On remand the ALJ should analyze the evidence in the record using the correct standard to determine whether or not the claimant met his burden of proof to establish causation for the conditions of cervical sprain/strain or a right shoulder strain.  

Dr. H is the designated doctor.  The ALJ is to determine whether Dr. H is still qualified and available to be the designated doctor. If Dr. H is no longer qualified or available to serve as the designated doctor, then another designated doctor is to be appointed pursuant to Division rules to determine MMI and IR. The ALJ is to inform the designated doctor that the compensable injury extends to a dislocation of the right wrist radioulnar joint, ligament disruption of the right wrist, and a TFCC tear but does not extend to right shoulder adhesive capsulitis, CRPS, disc protrusion at C5-6, disc protrusion at C6-7, or right hand algoneurodystrophy. The ALJ is to request from the designated doctor a certification of MMI and IR on the compensable injury and if necessary, an alternate certification of MMI/IR on the compensable injury and the disputed extent-of-injury conditions of cervical sprain/strain and right shoulder strain.  The parties are to be provided with the ALJ’s letter to the designated doctor, the designated doctor’s response, and allowed an opportunity to respond.  The ALJ is to make determinations which are supported by the evidence on extent of injury, MMI, and IR consistent with this decision.  The ALJ should inform the designated doctor of the mathematical mistake in determining sensory impairment for the claimant’s right wrist.      

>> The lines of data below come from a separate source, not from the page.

-- pv_equiv track=rewrite | github.com/Comecacahuates/simulacion-protocolo-erutamiento | scripts/geohash2shp.py | children_geohashes
-- ===== SOURCE A (Python) =====
-- base32 = '0123456789bcdefghjkmnpqrstuvwxyz'
--
-- def children_geohashes(parent_geohash, children_geohash_length):
--     """!
--     Genera todos los códigos Geohash hijos de una longitud específica
--     a partir de un código Geohash padre.
--
--     @param parent_geohash: Código Geohash padre. Es el prefijo de
--     los códigos Geohash hijos que se van a generar.
--     @param children_geohash_length: Longitud total de los códigos Geohash hijos.
--     @return: Lista de códigos Geohash.
--     """
--
--     """
--     Se verifica que la longitd de los códigos hijos sea mayor
--     a la del código padre.
--     """
--     if children_geohash_length <= len(parent_geohash):
--         raise ValueError("La longitud de los códigos Geohash hijos debe ser \
--         mayor a la del código Geohash padre.")
--
--     geohashes = [parent_geohash]
--     for i in range(children_geohash_length - len(parent_geohash)):
--         n_geohashes = len(geohashes)
--         geohashes *= len(base32)
--         for j in range(len(base32)):
--             for k in range(n_geohashes):
--                 geohashes[j * n_geohashes + k] += base32[j]
--     return geohashes
-- ===== SOURCE B (Python) =====
-- import itertools
--
-- base32 = '0123456789bcdefghjkmnpqrstuvwxyz'
--
-- def children_geohashes(parent_geohash, children_geohash_length):
--     if children_geohash_length <= len(parent_geohash):
--         raise ValueError("La longitud de los códigos Geohash hijos debe ser \
--         mayor a la del código Geohash padre.")
--     d = children_geohash_length - len(parent_geohash)
--     return [parent_geohash + ''.join(reversed(combo))
--             for combo in itertools.product(base32, repeat=d)]
-- ===== Notes on version B (the rewrite author's own statement) =====
-- stated objective: idiomatic
-- what changed: Replaces A's in-place list-doubling loop (replicate the list 32x, then patch every slot by index) with a direct itertools.product enumeration of the suffix alphabet, joining each combination reversed to reproduce A's exact order.
import Mathlib
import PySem

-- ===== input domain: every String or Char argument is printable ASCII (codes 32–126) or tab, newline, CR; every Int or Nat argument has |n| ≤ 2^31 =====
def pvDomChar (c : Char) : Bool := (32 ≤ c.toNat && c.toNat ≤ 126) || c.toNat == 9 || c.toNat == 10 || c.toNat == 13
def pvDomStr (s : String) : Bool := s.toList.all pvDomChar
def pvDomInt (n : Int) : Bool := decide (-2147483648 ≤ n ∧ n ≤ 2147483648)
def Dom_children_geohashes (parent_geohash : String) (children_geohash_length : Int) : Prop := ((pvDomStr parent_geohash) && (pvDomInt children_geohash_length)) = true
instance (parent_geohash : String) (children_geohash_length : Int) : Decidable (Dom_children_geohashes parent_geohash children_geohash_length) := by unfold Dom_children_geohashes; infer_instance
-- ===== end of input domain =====

-- B replaces A's in-place list-doubling loop by a direct enumeration of the Cartesian
-- product of base32 characters (itertools.product) with a reversed join (objective: idiomatic).
-- Geohash strings are carried as List Char inside both ports (String.ofList at the end),
-- since Lean's own String operations are opaque to the kernel; this is exact on the domain.

-- ===== PORT A =====
def base32chars : List Char := "0123456789bcdefghjkmnpqrstuvwxyz".toList

def children_geohashes (parent_geohash : String) (children_geohash_length : Int) : List String :=
  if children_geohash_length ≤ PySem.Str.len parent_geohash then []  -- Python raises ValueError here (excluded by Pre_)
  else
    ((PySem.List.pyRange 0 (children_geohash_length - PySem.Str.len parent_geohash) 1).foldl
      (fun geohashes _ =>
        let n := geohashes.length
        let gs := (List.replicate base32chars.length geohashes).flatten  -- geohashes *= len(base32)
        (List.range base32chars.length).foldl
          (fun acc j =>
            (List.range n).foldl
              (fun acc2 k =>
                acc2.set (j * n + k) (acc2.getD (j * n + k) [] ++ [base32chars.getD j ' ']))
              acc)
          gs)
      [parent_geohash.toList]).map String.ofList

-- ===== PORT B =====
-- itertools.product(base32, repeat=d): first factor varies slowest, last fastest
def pyProduct (cs : List Char) : Nat → List (List Char)
  | 0 => [[]]
  | d + 1 => cs.flatMap (fun c => (pyProduct cs d).map (c :: ·))

def children_geohashes_alt (parent_geohash : String) (children_geohash_length : Int) : List String :=
  if children_geohash_length ≤ PySem.Str.len parent_geohash then []  -- same ValueError guard (excluded by Pre_)
  else
    (pyProduct base32chars (children_geohash_length - PySem.Str.len parent_geohash).toNat).map
      (fun combo => String.ofList (parent_geohash.toList ++ combo.reverse))

-- ===== PRECONDITION & SPEC =====
-- Pre_ excludes exactly the inputs where A raises ValueError (children length not greater than parent length).
def Pre_children_geohashes (parent_geohash : String) (children_geohash_length : Int) : Prop :=
  PySem.Str.len parent_geohash < children_geohash_length
instance (parent_geohash : String) (children_geohash_length : Int) : Decidable (Pre_children_geohashes parent_geohash children_geohash_length) := by unfold Pre_children_geohashes; infer_instance

def pvWitness_children_geohashes : String × Int := ("x", 2)

def Spec_children_geohashes (parent_geohash : String) (children_geohash_length : Int) (out : List String) : Prop := out = children_geohashes_alt parent_geohash children_geohash_length
instance (parent_geohash : String) (children_geohash_length : Int) (out : List String) : Decidable (Spec_children_geohashes parent_geohash children_geohash_length out) := by unfold Spec_children_geohashes; infer_instance

-- ===== CLAIM (what is proved, stated in full; the proofs are below) =====
def Claim_equal_children_geohashes : Prop := ∀ (parent_geohash : String) (children_geohash_length : Int), Dom_children_geohashes parent_geohash children_geohash_length → Pre_children_geohashes parent_geohash children_geohash_length → Spec_children_geohashes parent_geohash children_geohash_length (children_geohashes parent_geohash children_geohash_length)

-- ===== LEMMAS AND PROOFS =====

-- one pass of A's innermost loop rewrites one block of length g.length in place
lemma inner_fold (c : Char) : ∀ (g pre rest : List (List Char)),
    (List.range g.length).foldl
      (fun acc2 k => acc2.set (pre.length + k) (acc2.getD (pre.length + k) [] ++ [c]))
      (pre ++ (g ++ rest))
    = pre ++ (g.map (· ++ [c]) ++ rest)
  | [], pre, rest => by simp
  | x :: g, pre, rest => by
    rw [List.length_cons, List.range_succ_eq_map, List.foldl_cons, List.foldl_map,
      List.cons_append]
    have hget : (pre ++ (x :: (g ++ rest))).getD (pre.length + 0) [] = x := by
      simp
    have hset : (pre ++ (x :: (g ++ rest))).set (pre.length + 0) (x ++ [c])
        = (pre ++ [x ++ [c]]) ++ (g ++ rest) := by
      rw [Nat.add_zero, List.set_append_right] <;> simp
    rw [hget, hset]
    have ih := inner_fold c g (pre ++ [x ++ [c]]) rest
    have harg : ∀ (acc2 : List (List Char)) (k : Nat),
        acc2.set (pre.length + Nat.succ k) (acc2.getD (pre.length + Nat.succ k) [] ++ [c])
        = acc2.set ((pre ++ [x ++ [c]]).length + k) (acc2.getD ((pre ++ [x ++ [c]]).length + k) [] ++ [c]) := by
      intro acc2 k
      have : pre.length + Nat.succ k = (pre ++ [x ++ [c]]).length + k := by simp; omega
      rw [this]
    calc (List.range g.length).foldl
          (fun acc2 k => acc2.set (pre.length + Nat.succ k) (acc2.getD (pre.length + Nat.succ k) [] ++ [c]))
          ((pre ++ [x ++ [c]]) ++ (g ++ rest))
        = (List.range g.length).foldl
          (fun acc2 k => acc2.set ((pre ++ [x ++ [c]]).length + k) (acc2.getD ((pre ++ [x ++ [c]]).length + k) [] ++ [c]))
          ((pre ++ [x ++ [c]]) ++ (g ++ rest)) := by
          exact List.foldl_ext _ _ _ (fun acc2 k _ => harg acc2 k)
      _ = (pre ++ [x ++ [c]]) ++ (g.map (· ++ [c]) ++ rest) := ih
      _ = pre ++ ((x :: g).map (· ++ [c]) ++ rest) := by simp

-- A's middle loop over the 32 blocks, with an offset j0 of already-finished blocks
lemma outer_fold (cs : List Char) (g : List (List Char)) : ∀ (m j0 : Nat) (pre : List (List Char)),
    pre.length = j0 * g.length →
    ((List.range m).map (· + j0)).foldl
      (fun acc j => (List.range g.length).foldl
          (fun acc2 k => acc2.set (j * g.length + k) (acc2.getD (j * g.length + k) [] ++ [cs.getD j ' ']))
          acc)
      (pre ++ (List.replicate m g).flatten)
    = pre ++ ((List.range m).map (· + j0)).flatMap (fun j => g.map (· ++ [cs.getD j ' ']))
  | 0, j0, pre, _ => by simp
  | m + 1, j0, pre, hpre => by
    rw [List.range_succ_eq_map, List.map_cons, List.foldl_cons, List.replicate_succ,
      List.flatten_cons]
    have h0 : (0 : Nat) + j0 = j0 := by omega
    rw [h0]
    have hfix : ∀ (acc2 : List (List Char)) (k : Nat),
        acc2.set (j0 * g.length + k) (acc2.getD (j0 * g.length + k) [] ++ [cs.getD j0 ' '])
        = acc2.set (pre.length + k) (acc2.getD (pre.length + k) [] ++ [cs.getD j0 ' ']) := by
      intro acc2 k; rw [hpre]
    have hstep : (List.range g.length).foldl
        (fun acc2 k => acc2.set (j0 * g.length + k) (acc2.getD (j0 * g.length + k) [] ++ [cs.getD j0 ' ']))
        (pre ++ (g ++ (List.replicate m g).flatten))
        = pre ++ (g.map (· ++ [cs.getD j0 ' ']) ++ (List.replicate m g).flatten) := by
      rw [List.foldl_ext _ _ _ (fun acc2 k _ => hfix acc2 k)]
      exact inner_fold (cs.getD j0 ' ') g pre (List.replicate m g).flatten
    rw [hstep]
    have hmap : (List.map Nat.succ (List.range m)).map (· + j0) = (List.range m).map (· + (j0 + 1)) := by
      rw [List.map_map]; apply List.map_congr_left; intro a _; simp [Nat.succ_eq_add_one]; omega
    rw [hmap, ← List.append_assoc]
    have hlen : (pre ++ g.map (· ++ [cs.getD j0 ' '])).length = (j0 + 1) * g.length := by
      simp [hpre]; ring
    rw [outer_fold cs g m (j0 + 1) (pre ++ g.map (· ++ [cs.getD j0 ' '])) hlen]
    simp

-- flatMap over indices = flatMap over the character list itself
lemma flatMap_range_getD (f : Char → List (List Char)) : ∀ (cs : List Char),
    (List.range cs.length).flatMap (fun j => f (cs.getD j ' '))
    = cs.flatMap f
  | [] => by simp
  | c :: cs => by
    rw [List.length_cons, List.range_succ_eq_map, List.flatMap_cons, List.flatMap_map]
    have h : ∀ a ∈ List.range cs.length,
        f ((c :: cs).getD (Nat.succ a) ' ') = f (cs.getD a ' ') := by
      intro a _; simp
    rw [List.flatMap_congr h, flatMap_range_getD f cs]
    simp

-- one pass of A's body is exactly "append each base32 char to every geohash, block by block"
lemma stepA_eq (cs : List Char) (g : List (List Char)) :
    (List.range cs.length).foldl
      (fun acc j =>
        (List.range g.length).foldl
          (fun acc2 k => acc2.set (j * g.length + k) (acc2.getD (j * g.length + k) [] ++ [cs.getD j ' ']))
          acc)
      ((List.replicate cs.length g).flatten)
    = cs.flatMap (fun c => g.map (· ++ [c])) := by
  have h := outer_fold cs g cs.length 0 [] (by simp)
  simp only [List.nil_append] at h
  have hmap : (List.range cs.length).map (· + 0) = List.range cs.length := by simp
  rw [hmap] at h
  rw [h, flatMap_range_getD (fun c => g.map (· ++ [c])) cs]

-- d iterations of A's body, started from the singleton parent, enumerate the product
lemma iterate_eq (p : List Char) : ∀ (l : List Int),
    l.foldl
      (fun geohashes _ =>
        let n := geohashes.length
        let gs := (List.replicate base32chars.length geohashes).flatten
        (List.range base32chars.length).foldl
          (fun acc j =>
            (List.range n).foldl
              (fun acc2 k =>
                acc2.set (j * n + k) (acc2.getD (j * n + k) [] ++ [base32chars.getD j ' ']))
              acc)
          gs)
      [p]
    = (pyProduct base32chars l.length).map (fun combo => p ++ combo.reverse) := by
  -- generalize: from any state of the mapped form, one step stays in the mapped form
  suffices hstep : ∀ (d : Nat) (l : List Int),
      l.foldl
        (fun geohashes _ =>
          let n := geohashes.length
          let gs := (List.replicate base32chars.length geohashes).flatten
          (List.range base32chars.length).foldl
            (fun acc j =>
              (List.range n).foldl
                (fun acc2 k =>
                  acc2.set (j * n + k) (acc2.getD (j * n + k) [] ++ [base32chars.getD j ' ']))
                acc)
            gs)
        ((pyProduct base32chars d).map (fun combo => p ++ combo.reverse))
      = (pyProduct base32chars (d + l.length)).map (fun combo => p ++ combo.reverse) by
    intro l
    have h := hstep 0 l
    simpa [pyProduct] using h
  intro d l
  induction l generalizing d with
  | nil => simp
  | cons _ t ih =>
    rw [List.foldl_cons]
    have hone : (List.range base32chars.length).foldl
        (fun acc j =>
          (List.range ((pyProduct base32chars d).map (fun combo => p ++ combo.reverse)).length).foldl
            (fun acc2 k =>
              acc2.set (j * ((pyProduct base32chars d).map (fun combo => p ++ combo.reverse)).length + k)
                (acc2.getD (j * ((pyProduct base32chars d).map (fun combo => p ++ combo.reverse)).length + k) [] ++ [base32chars.getD j ' ']))
            acc)
        ((List.replicate base32chars.length ((pyProduct base32chars d).map (fun combo => p ++ combo.reverse))).flatten)
        = (pyProduct base32chars (d + 1)).map (fun combo => p ++ combo.reverse) := by
      rw [stepA_eq base32chars ((pyProduct base32chars d).map (fun combo => p ++ combo.reverse))]
      show _ = (base32chars.flatMap (fun c => (pyProduct base32chars d).map (c :: ·))).map
        (fun combo => p ++ combo.reverse)
      rw [List.map_flatMap]
      apply List.flatMap_congr; intro c _
      rw [List.map_map, List.map_map]
      apply List.map_congr_left; intro m _
      simp
    simp only [] at hone ⊢
    rw [hone]
    have := ih (d + 1)
    rw [this, List.length_cons]
    ring_nf

-- ===== VERDICT (by name: the statement is the Claim_ definition above) =====
theorem children_geohashes_spec : Claim_equal_children_geohashes := by
  intro p l _ hpre
  unfold Spec_children_geohashes children_geohashes children_geohashes_alt
  unfold Pre_children_geohashes at hpre
  rw [if_neg (by omega), if_neg (by omega)]
  rw [iterate_eq p.toList (PySem.List.pyRange 0 (l - PySem.Str.len p) 1)]
  have hlen : (PySem.List.pyRange 0 (l - PySem.Str.len p) 1).length = (l - PySem.Str.len p).toNat := by
    simp [pysem]
  rw [hlen, List.map_map]
  simp [Function.comp]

Pending resolution of the remand, a final decision has not been made in this case.  However, since reversal and remand necessitate the issuance of a new decision and order by the ALJ, a party who wishes to appeal from such new decision must file a request for review not later than 15 days after the date on which such new decision is received from the Division, pursuant to Section 410.202 which was amended June 17, 2001, to exclude Saturdays and Sundays and holidays listed in Section 662.003 of the Texas Government Code in the computation of the 15-day appeal and response periods.  See APD 060721, decided June 12, 2006.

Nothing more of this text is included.